Strength(s) usually available
U.S.—
15 mg (single-dose vial) (Rx) [Visudyne (lactose) (egg phosphatidylglycerol ) (dimyristoyl phosphatidylcholine) (ascorbyl palmitate) (butylated hydroxytoluene )]{01}
Canada—
15 mg (single-dose vial) (Rx) [Visudyne (lactose) (egg phosphatidylglycerol ) (dimyristoyl phosphatidylcholine) (ascorbyl palmitate) (butylated hydroxytoluene )]{08}
Packaging and storage:
Store between 20 and 25 °C (68 and 77 °F).{01}{08}
Preparation of dosage form:
Verteporfin is reconstituted for intravenous administration by adding 7 mL of Sterile Water for Injection to the vial, which makes 7.5 mL containing 2 mg/mL of verteporfin.{01} The desired volume of reconstituted verteporfin is withdrawn from the vial and diluted with 5% Dextrose for Injection to a total volume of 30 mL for administration by intravenous infusion.{01}
Stability:
Once reconstituted, verteporfin must be protected from light and used within four hours.{01}
Note: Verteporfin is an opaque, dark green solution.{01} The diluted dose volume should be administered using an appropriate syringe pump and in-line filter.{01}
Developed: 07/07/2000
Revised: 12/17/2001
References
- Product Information: Visudyne™, verteporfin for injection. QLT PhotoTherapeutics, Seattle, WA, (PI developed 4/2000) reviewed 5/2000.

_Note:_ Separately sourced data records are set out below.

-- pv_equiv track=rewrite | github.com/Weilory/ConvexHull | RadarSearch_StepPlot.py | find_bottom_left
-- ===== SOURCE A (Python) =====
-- def find_bottom_left(dts):
--     bottoms = [dts[0]]
--     for dt in dts:
--         if dt[1] < bottoms[0][1]:
--             bottoms = [dt]
--         elif dt[1] == bottoms[0][1]:
--             bottoms.append(dt)
--     bottom_left = bottoms[0]
--     for dt in bottoms:
--         if dt[0] < bottom_left[0]:
--             bottom_left = dt
--     return bottom_left
-- ===== SOURCE B (Python) =====
-- def find_bottom_left(dts):
--     best = dts[0]
--     for dt in dts:
--         if (dt[1], dt[0]) < (best[1], best[0]):
--             best = dt
--     return best
-- ===== Notes on version B (the rewrite author's own statement) =====
-- stated objective: simpler
-- what changed: A's two passes (collect all min-y points, then scan them for min x) are collapsed into one pass keeping a single running lexicographic (y,x) minimum with strict comparison, preserving A's first-occurrence tie-breaking.
import Mathlib
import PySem

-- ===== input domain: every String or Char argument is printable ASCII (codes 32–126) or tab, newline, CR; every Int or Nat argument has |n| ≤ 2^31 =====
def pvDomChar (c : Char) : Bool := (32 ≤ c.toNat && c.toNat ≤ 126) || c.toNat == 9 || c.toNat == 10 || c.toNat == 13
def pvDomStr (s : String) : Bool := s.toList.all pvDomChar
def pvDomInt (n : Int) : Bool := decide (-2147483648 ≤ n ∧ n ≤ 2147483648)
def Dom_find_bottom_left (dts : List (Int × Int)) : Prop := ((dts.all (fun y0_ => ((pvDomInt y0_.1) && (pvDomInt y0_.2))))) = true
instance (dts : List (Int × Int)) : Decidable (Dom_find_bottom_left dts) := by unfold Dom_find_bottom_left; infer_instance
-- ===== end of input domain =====

-- B replaces A's two passes (collect all min-y points, then scan for min x) by one pass
-- keeping a single running lexicographic (y,x) minimum; objective: simpler.

-- ===== PORT A =====
-- first loop body: rebuild / extend the list of min-y candidates
def fblStep (bs : List (Int × Int)) (dt : Int × Int) : List (Int × Int) :=
  if dt.2 < (bs.headD (0, 0)).2 then [dt]
  else if dt.2 = (bs.headD (0, 0)).2 then bs ++ [dt]
  else bs

-- second loop body: keep the first min-x candidate
def fblMinX (bl dt : Int × Int) : Int × Int :=
  if dt.1 < bl.1 then dt else bl

def find_bottom_left (dts : List (Int × Int)) : Int × Int :=
  match dts with
  | [] => (0, 0)  -- Python raises IndexError on dts[0]; excluded by Pre_
  | d0 :: _ =>
    let bottoms := dts.foldl fblStep [d0]
    bottoms.foldl fblMinX (bottoms.headD (0, 0))

-- ===== PORT B =====
-- loop body: strict lexicographic (y, x) comparison, keeping the first minimum
def fblBest (best dt : Int × Int) : Int × Int :=
  if dt.2 < best.2 ∨ (dt.2 = best.2 ∧ dt.1 < best.1) then dt else best

def find_bottom_left_alt (dts : List (Int × Int)) : Int × Int :=
  match dts with
  | [] => (0, 0)  -- Python raises IndexError on dts[0]; excluded by Pre_
  | d0 :: _ => dts.foldl fblBest d0

-- ===== PRECONDITION & SPEC =====
-- Pre_ excludes exactly the empty list, on which both Pythons raise IndexError at dts[0].
def Pre_find_bottom_left (dts : List (Int × Int)) : Prop := dts ≠ []
instance (dts : List (Int × Int)) : Decidable (Pre_find_bottom_left dts) := by
  unfold Pre_find_bottom_left; infer_instance
def pvWitness_find_bottom_left : (List (Int × Int)) := [(2, 1), (0, 1), (3, 0)]

def Spec_find_bottom_left (dts : List (Int × Int)) (out : Int × Int) : Prop := out = find_bottom_left_alt dts
instance (dts : List (Int × Int)) (out : Int × Int) : Decidable (Spec_find_bottom_left dts out) := by unfold Spec_find_bottom_left; infer_instance

-- ===== CLAIM (what is proved, stated in full; the proofs are below) =====
def Claim_equal_find_bottom_left : Prop := ∀ (dts : List (Int × Int)), Dom_find_bottom_left dts → Pre_find_bottom_left dts → Spec_find_bottom_left dts (find_bottom_left dts)

-- ===== LEMMAS AND PROOFS =====

-- the second-loop accumulator keeps the common y of the candidate list
theorem fbl_minx_y (c : Int) (l : List (Int × Int)) :
    ∀ acc : Int × Int, acc.2 = c → (∀ p ∈ l, p.2 = c) → (l.foldl fblMinX acc).2 = c := by
  induction l with
  | nil => intro acc ha _; simpa using ha
  | cons p t ih =>
    intro acc ha hl
    simp only [List.foldl_cons]
    apply ih
    · unfold fblMinX
      split
      · exact hl p (by simp)
      · exact ha
    · intro q hq; exact hl q (by simp [hq])

-- one step of A's candidate-list loop followed by the min-x scan equals one step of B's loop
theorem fbl_step_eq (bs : List (Int × Int)) (dt : Int × Int) (hne : bs ≠ [])
    (hinv : ∀ p ∈ bs, p.2 = (bs.headD (0, 0)).2) :
    ((fblStep bs dt).foldl fblMinX ((fblStep bs dt).headD (0, 0)))
      = fblBest (bs.foldl fblMinX (bs.headD (0, 0))) dt := by
  obtain ⟨h, t, rfl⟩ := List.exists_cons_of_ne_nil hne
  have hy : ((h :: t).foldl fblMinX ((h :: t).headD (0, 0))).2 = h.2 := by
    apply fbl_minx_y
    · simp
    · intro p hp; simpa using hinv p hp
  unfold fblStep fblBest
  simp only [List.headD_cons] at *
  rcases lt_trichotomy dt.2 h.2 with hlt | heq | hgt
  · rw [if_pos hlt, if_pos (Or.inl (hy ▸ hlt))]
    simp [fblMinX]
  · rw [if_neg (by omega), if_pos heq]
    have hhd : ((h :: t) ++ [dt]).headD ((0 : Int), (0 : Int)) = h := by simp
    rw [hhd, List.foldl_append]
    have hyeq : dt.2 = ((h :: t).foldl fblMinX h).2 := by rw [hy]; exact heq
    by_cases hx : dt.1 < ((h :: t).foldl fblMinX h).1
    · rw [if_pos (Or.inr ⟨hyeq, hx⟩)]
      show fblMinX (List.foldl fblMinX h (h :: t)) dt = dt
      simp only [fblMinX]
      rw [if_pos hx]
    · rw [if_neg (by rw [hy]; omega)]
      show fblMinX (List.foldl fblMinX h (h :: t)) dt = List.foldl fblMinX h (h :: t)
      simp only [fblMinX]
      rw [if_neg hx]
  · rw [if_neg (by omega), if_neg (by omega), if_neg (by rw [hy]; omega),
      List.headD_cons]

-- A's candidate-list step preserves nonemptiness and the common-y invariant
theorem fbl_step_inv (bs : List (Int × Int)) (dt : Int × Int) (hne : bs ≠ [])
    (hinv : ∀ p ∈ bs, p.2 = (bs.headD (0, 0)).2) :
    fblStep bs dt ≠ [] ∧ ∀ p ∈ fblStep bs dt, p.2 = ((fblStep bs dt).headD (0, 0)).2 := by
  obtain ⟨h, t, rfl⟩ := List.exists_cons_of_ne_nil hne
  unfold fblStep
  simp only [List.headD_cons] at *
  split
  · simp
  · split
    · refine ⟨by simp, ?_⟩
      intro p hp
      have hhd : ((h :: t) ++ [dt]).headD ((0 : Int), (0 : Int)) = h := by simp
      rw [hhd]
      rcases List.mem_append.mp hp with hmem | hmem
      · exact hinv p hmem
      · simp only [List.mem_singleton] at hmem; subst hmem; assumption
    · exact ⟨by simp, hinv⟩

-- main invariant: A's two folds over the remaining input equal B's single fold
theorem fbl_main (dts : List (Int × Int)) :
    ∀ bs : List (Int × Int), bs ≠ [] → (∀ p ∈ bs, p.2 = (bs.headD (0, 0)).2) →
      ((dts.foldl fblStep bs).foldl fblMinX ((dts.foldl fblStep bs).headD (0, 0)))
        = dts.foldl fblBest (bs.foldl fblMinX (bs.headD (0, 0))) := by
  induction dts with
  | nil => intro bs _ _; rfl
  | cons dt rest ih =>
    intro bs hne hinv
    obtain ⟨hne', hinv'⟩ := fbl_step_inv bs dt hne hinv
    simp only [List.foldl_cons]
    rw [ih (fblStep bs dt) hne' hinv', fbl_step_eq bs dt hne hinv]

-- ===== VERDICT (by name: the statement is the Claim_ definition above) =====
theorem find_bottom_left_spec : Claim_equal_find_bottom_left := by
  intro dts _ hpre
  unfold Spec_find_bottom_left
  obtain ⟨d0, rest, rfl⟩ := List.exists_cons_of_ne_nil hpre
  unfold find_bottom_left find_bottom_left_alt
  simp only
  have h := fbl_main (d0 :: rest) [d0] (by simp) (by simp)
  rw [h]
  simp [fblMinX]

- Lui H & Anderson RR: Photodynamic therapy in dermatology: recent developments. Dermatol Clin 1993; 11(1):1–13.
- Miller JW, Schmidt-Erfurth U, Sickenberg M et al: Photodynamic therapy with verteporfin for choroidal neovascularization caused by age-related macular degeneration. Arch Ophthalmol 1999; 117:1161–1173.
- Mulroney CM, Glück S, & Ho AD: The use of photodynamic therapy in bone marrow purging. Semin Oncol 1994; 21(6 suppl 15):24–27.
- Levy JG: Photosensitizers in photodynamic therapy. Semin Oncol 1994; 21(6 suppl 15):4–10.
- Telephone communication with manufacturer, Ciba Vision, 6/20/2000.
- Manufacturer comments and telephone communication, Ciba Vision, 8/3/2000.
- Product Information: Visudyne™, verteporfin for injection. QLT Inc., Vancouver, B.C. (PI developed 5/30/2000) reviewed 8/2000.
- Product Information: Visudyne™, verteporfin for injection. Novartis Ophthalmics (Canada) Inc. (PI developed 07/2001) reviewed 12/2001.
- Product Information: Visudyne™, verteporfin for injection. QLT PhotoTherapeutics, Seattle, WA, (PI developed 08/2001) reviewed 12/2001.